■ The problem ■
Among the entries that follow, count the lines with the word "body" and report the number by itself.
== Data to use ==
-- pv_equiv track=rewrite | github.com/akam1o/arca-storage | arca_storage/arca_storage/openstack/manila/client.py | _extract_resource_id
-- ===== SOURCE A (Python) =====
-- from typing import Any, Dict, List, Optional
--
-- def _extract_resource_id(
--     path: str, method: str, json_data: Optional[Dict[str, Any]] = None
-- ) -> str:
--     """Extract resource ID from path intelligently.
--
--     Args:
--         path: API path (e.g., /v1/volumes/share-123/clone)
--         method: HTTP method
--         json_data: Request body (for POST operations)
--
--     Returns:
--         Resource ID string
--
--     Examples:
--         /v1/volumes/share-123 → share-123
--         /v1/volumes/share-123/clone → share-123 (source volume in path)
--         /v1/volumes/share-123/qos → share-123
--         /v1/snapshots/snap-456 → snap-456
--         /v1/svms/svm-name/capacity → svm-name
--         POST /v1/volumes with {"name": "share-123"} → share-123 (new resource)
--
--     Note:
--         For POST operations, prefers resource ID from path if present (e.g., for
--         clone operations). Only uses json_data["name"] for collection-create
--         endpoints like POST /v1/volumes (no resource ID in path).
--     """
--     # Split path and filter out empty segments
--     parts = [p for p in path.split("/") if p]
--
--     # Priority 1: Extract from path if resource ID exists
--     # Pattern: /v1/volumes/{volume_name}[/action]
--     if "volumes" in parts:
--         idx = parts.index("volumes")
--         if idx + 1 < len(parts):
--             resource_part = parts[idx + 1]
--             # If it's an action word, not a resource ID, fall through
--             if resource_part not in ["volumes", "v1"]:
--                 return resource_part
--
--     # Pattern: /v1/snapshots/{snapshot_name}[/action]
--     elif "snapshots" in parts:
--         idx = parts.index("snapshots")
--         if idx + 1 < len(parts):
--             resource_part = parts[idx + 1]
--             if resource_part not in ["snapshots", "v1"]:
--                 return resource_part
--
--     # Pattern: /v1/svms/{svm_name}[/action]
--     elif "svms" in parts:
--         idx = parts.index("svms")
--         if idx + 1 < len(parts):
--             resource_part = parts[idx + 1]
--             if resource_part not in ["svms", "v1"]:
--                 return resource_part
--
--     # Pattern: /v1/exports (no specific ID in path)
--     elif "exports" in parts:
--         # For collection-create POST operations, use name from body
--         if method == "POST" and json_data and "name" in json_data:
--             return json_data["name"]
--         return "exports"
--
--     # Priority 2: For collection-create POST operations (no resource ID in path),
--     # use name from request body
--     if method == "POST" and json_data and "name" in json_data:
--         return json_data["name"]
--
--     # Fallback: use last non-empty segment
--     return parts[-1] if parts else "unknown"
-- ===== SOURCE B (Python) =====
-- PRIORITY = {"volumes": 0, "snapshots": 1, "svms": 2, "exports": 3}
--
--
-- def _best(parts):
--     """Recursively pick the highest-priority marker segment, pairing each
--     segment with its successor; earlier occurrence wins ties."""
--     if not parts:
--         return None
--     p, rest = parts[0], parts[1:]
--     cand = (PRIORITY[p], p, rest[0] if rest else None) if p in PRIORITY else None
--     sub = _best(rest)
--     if cand is None:
--         return sub
--     if sub is None or cand[0] <= sub[0]:
--         return cand
--     return sub
--
--
-- def _extract_resource_id(path, method, json_data=None):
--     parts = [p for p in path.split("/") if p]
--     name = (
--         json_data["name"]
--         if (method == "POST" and json_data and "name" in json_data)
--         else None
--     )
--     best = _best(parts)
--     if best is not None:
--         _, kw, nxt = best
--         if kw == "exports":
--             return name if name is not None else "exports"
--         if nxt is not None and nxt not in (kw, "v1"):
--             return nxt
--     return name if name is not None else (parts[-1] if parts else "unknown")
-- ===== Notes on version B (the rewrite author's own statement) =====
-- stated objective: alternative
-- what changed: Instead of A's elif chain of four membership tests plus list.index scans, B makes one recursive pass over the segments paired with their successors, selecting the highest-priority marker (earliest wins ties) via a priority map, then applies a single shared extraction to that selected (marker, successor) pair.
import Mathlib
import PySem

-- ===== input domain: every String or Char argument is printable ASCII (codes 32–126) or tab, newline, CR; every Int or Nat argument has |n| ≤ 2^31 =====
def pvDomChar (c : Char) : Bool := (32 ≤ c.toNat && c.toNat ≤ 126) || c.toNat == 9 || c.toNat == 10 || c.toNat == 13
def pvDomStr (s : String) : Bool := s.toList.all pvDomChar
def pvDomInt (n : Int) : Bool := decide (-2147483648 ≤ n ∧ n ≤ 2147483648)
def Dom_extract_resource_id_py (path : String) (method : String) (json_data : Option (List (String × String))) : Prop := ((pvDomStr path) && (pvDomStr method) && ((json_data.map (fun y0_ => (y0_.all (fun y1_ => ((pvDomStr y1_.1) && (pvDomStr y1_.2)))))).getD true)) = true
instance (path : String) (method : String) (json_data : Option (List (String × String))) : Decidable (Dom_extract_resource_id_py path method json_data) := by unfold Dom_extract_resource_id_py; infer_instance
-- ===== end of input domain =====

-- B replaces A's elif chain of membership tests and index scans by one
-- recursive pass selecting the highest-priority marker segment together with
-- its successor, then one shared extraction step (objective: alternative).

-- ===== PORT A =====
-- A's unrolled elif chain, transliterated branch by branch. `post` is
-- `json_data["name"]` when `method == "POST" and json_data and "name" in
-- json_data` (none otherwise); the Priority-2 POST check followed by
-- `parts[-1] if parts else "unknown"` is the let-bound `fallback`.
def extract_resource_id_py (path : String) (method : String) (json_data : Option (List (String × String))) : String :=
  let parts := ((PySem.Str.split? path "/").getD []).filter (fun p => decide (p ≠ ""))
  let post : Option String :=
    if method = "POST" then ((json_data.getD []).find? (fun kv => kv.1 == "name")).map (fun kv => kv.2)
    else none
  let fallback : String := post.getD (parts.getLast?.getD "unknown")
  if "volumes" ∈ parts then
    let idx := (PySem.List.index? parts "volumes").getD 0
    if h : idx + 1 < parts.length then
      let rp := parts[idx + 1]
      if rp ≠ "volumes" ∧ rp ≠ "v1" then rp else fallback
    else fallback
  else if "snapshots" ∈ parts then
    let idx := (PySem.List.index? parts "snapshots").getD 0
    if h : idx + 1 < parts.length then
      let rp := parts[idx + 1]
      if rp ≠ "snapshots" ∧ rp ≠ "v1" then rp else fallback
    else fallback
  else if "svms" ∈ parts then
    let idx := (PySem.List.index? parts "svms").getD 0
    if h : idx + 1 < parts.length then
      let rp := parts[idx + 1]
      if rp ≠ "svms" ∧ rp ≠ "v1" then rp else fallback
    else fallback
  else if "exports" ∈ parts then
    post.getD "exports"
  else fallback

-- ===== PORT B =====
-- PRIORITY.get(p) (as PRIORITY[p] guarded by `p in PRIORITY` in Source B)
def pvPriority (p : String) : Option Nat :=
  if p = "volumes" then some 0
  else if p = "snapshots" then some 1
  else if p = "svms" then some 2
  else if p = "exports" then some 3
  else none

-- _best(parts): recursive selection of the highest-priority marker segment,
-- each paired with its successor; earlier occurrence wins ties
def pvBest : List String → Option (Nat × String × Option String)
  | [] => none
  | p :: rest =>
    let cand := (pvPriority p).map (fun pr => (pr, p, rest.head?))
    let sub := pvBest rest
    match cand, sub with
    | none, s => s
    | some c, none => some c
    | some c, some s => if c.1 ≤ s.1 then some c else some s

def extract_resource_id_py_alt (path : String) (method : String) (json_data : Option (List (String × String))) : String :=
  let parts := ((PySem.Str.split? path "/").getD []).filter (fun p => decide (p ≠ ""))
  let name : Option String :=
    if method = "POST" then ((json_data.getD []).find? (fun kv => kv.1 == "name")).map (fun kv => kv.2)
    else none
  let tail : String := name.getD (parts.getLast?.getD "unknown")
  match pvBest parts with
  | some (_, kw, nxt) =>
    if kw = "exports" then name.getD "exports"
    else match nxt with
      | some n => if n ≠ kw ∧ n ≠ "v1" then n else tail
      | none => tail
  | none => tail

-- ===== PRECONDITION & SPEC =====
def Spec_extract_resource_id_py (path : String) (method : String) (json_data : Option (List (String × String))) (out : String) : Prop := out = extract_resource_id_py_alt path method json_data
instance (path : String) (method : String) (json_data : Option (List (String × String))) (out : String) : Decidable (Spec_extract_resource_id_py path method json_data out) := by unfold Spec_extract_resource_id_py; infer_instance

-- ===== CLAIM =====
def Claim_equal_extract_resource_id_py : Prop := ∀ (path : String) (method : String) (json_data : Option (List (String × String))), Dom_extract_resource_id_py path method json_data → Spec_extract_resource_id_py path method json_data (extract_resource_id_py path method json_data)

-- ===== LEMMAS AND PROOFS =====

-- the element following the first occurrence of kw (none if kw absent or last)
def pvNextAfter (kw : String) : List String → Option String
  | [] => none
  | p :: rest => if p = kw then rest.head? else pvNextAfter kw rest

theorem pvNextAfter_eq_get (kw : String) (parts : List String) (hm : kw ∈ parts) :
    parts[(PySem.List.index? parts kw).getD 0 + 1]? = pvNextAfter kw parts := by
  induction parts with
  | nil => cases hm
  | cons p rest ih =>
    by_cases hpk : p = kw
    · subst hpk
      rw [PySem.List.index?_cons_self]
      simp [pvNextAfter, List.getElem?_cons_succ, List.head?_eq_getElem?]
    · have hm' : kw ∈ rest := by
        rcases List.mem_cons.mp hm with h | h
        · exact absurd h.symm hpk
        · exact h
      rw [PySem.List.index?_cons_of_ne rest hpk]
      have hs : (PySem.List.index? rest kw).isSome := (PySem.List.index?_isSome_iff rest kw).mpr hm'
      rcases Option.isSome_iff_exists.mp hs with ⟨k, hk⟩
      rw [hk]
      have h2 := ih hm'
      rw [hk] at h2
      simpa [pvNextAfter, hpk, List.getElem?_cons_succ] using h2

-- pvBest characterised by the elif chain's membership priority
theorem pvBest_spec (parts : List String) :
    pvBest parts =
      if "volumes" ∈ parts then some (0, "volumes", pvNextAfter "volumes" parts)
      else if "snapshots" ∈ parts then some (1, "snapshots", pvNextAfter "snapshots" parts)
      else if "svms" ∈ parts then some (2, "svms", pvNextAfter "svms" parts)
      else if "exports" ∈ parts then some (3, "exports", pvNextAfter "exports" parts)
      else none := by
  induction parts with
  | nil => simp [pvBest]
  | cons p rest ih =>
    simp only [pvBest, ih, pvNextAfter, List.mem_cons]
    by_cases h1 : p = "volumes" <;> by_cases h2 : p = "snapshots" <;>
      by_cases h3 : p = "svms" <;> by_cases h4 : p = "exports" <;>
      simp_all [pvPriority] <;>
      by_cases m1 : "volumes" ∈ rest <;> by_cases m2 : "snapshots" ∈ rest <;>
      by_cases m3 : "svms" ∈ rest <;> by_cases m4 : "exports" ∈ rest <;>
      simp_all [eq_comm]

-- A's keyword step (index? + bounded getElem) equals B's step on the successor
theorem pvStep_eq (kw : String) (parts : List String) (hm : kw ∈ parts) (tail : String) :
    (let idx := (PySem.List.index? parts kw).getD 0
     if h : idx + 1 < parts.length then
       let rp := parts[idx + 1]
       if rp ≠ kw ∧ rp ≠ "v1" then rp else tail
     else tail) =
    (match pvNextAfter kw parts with
     | some n => if n ≠ kw ∧ n ≠ "v1" then n else tail
     | none => tail) := by
  have hget := pvNextAfter_eq_get kw parts hm
  by_cases h : (PySem.List.index? parts kw).getD 0 + 1 < parts.length
  · rw [List.getElem?_eq_getElem h] at hget
    simp only [dif_pos h, ← hget]
  · rw [List.getElem?_eq_none (by omega)] at hget
    simp only [dif_neg h, ← hget]

-- A's whole elif chain equals B's selection-then-extraction, over the same
-- parts and the same POST/body name `post`
theorem pvChain_eq (parts : List String) (post : Option String) :
    (if "volumes" ∈ parts then
       let idx := (PySem.List.index? parts "volumes").getD 0
       if h : idx + 1 < parts.length then
         let rp := parts[idx + 1]
         if rp ≠ "volumes" ∧ rp ≠ "v1" then rp else post.getD (parts.getLast?.getD "unknown")
       else post.getD (parts.getLast?.getD "unknown")
     else if "snapshots" ∈ parts then
       let idx := (PySem.List.index? parts "snapshots").getD 0
       if h : idx + 1 < parts.length then
         let rp := parts[idx + 1]
         if rp ≠ "snapshots" ∧ rp ≠ "v1" then rp else post.getD (parts.getLast?.getD "unknown")
       else post.getD (parts.getLast?.getD "unknown")
     else if "svms" ∈ parts then
       let idx := (PySem.List.index? parts "svms").getD 0
       if h : idx + 1 < parts.length then
         let rp := parts[idx + 1]
         if rp ≠ "svms" ∧ rp ≠ "v1" then rp else post.getD (parts.getLast?.getD "unknown")
       else post.getD (parts.getLast?.getD "unknown")
     else if "exports" ∈ parts then
       post.getD "exports"
     else post.getD (parts.getLast?.getD "unknown")) =
    (match pvBest parts with
     | some (_, kw, nxt) =>
       if kw = "exports" then post.getD "exports"
       else match nxt with
         | some n => if n ≠ kw ∧ n ≠ "v1" then n else post.getD (parts.getLast?.getD "unknown")
         | none => post.getD (parts.getLast?.getD "unknown")
     | none => post.getD (parts.getLast?.getD "unknown")) := by
  rw [pvBest_spec]
  by_cases h1 : "volumes" ∈ parts
  · simp only [if_pos h1]
    exact pvStep_eq "volumes" parts h1 _
  · simp only [if_neg h1]
    by_cases h2 : "snapshots" ∈ parts
    · simp only [if_pos h2]
      exact pvStep_eq "snapshots" parts h2 _
    · simp only [if_neg h2]
      by_cases h3 : "svms" ∈ parts
      · simp only [if_pos h3]
        exact pvStep_eq "svms" parts h3 _
      · simp only [if_neg h3]
        by_cases h4 : "exports" ∈ parts
        · simp only [if_pos h4]
          rfl
        · simp only [if_neg h4]

-- ===== VERDICT =====
theorem extract_resource_id_py_spec : Claim_equal_extract_resource_id_py := by
  intro path method json_data _
  unfold Spec_extract_resource_id_py extract_resource_id_py extract_resource_id_py_alt
  exact pvChain_eq (((PySem.Str.split? path "/").getD []).filter (fun p => decide (p ≠ "")))
    (if method = "POST" then ((json_data.getD []).find? (fun kv => kv.1 == "name")).map (fun kv => kv.2) else none)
===
■ Answer to this task ■
4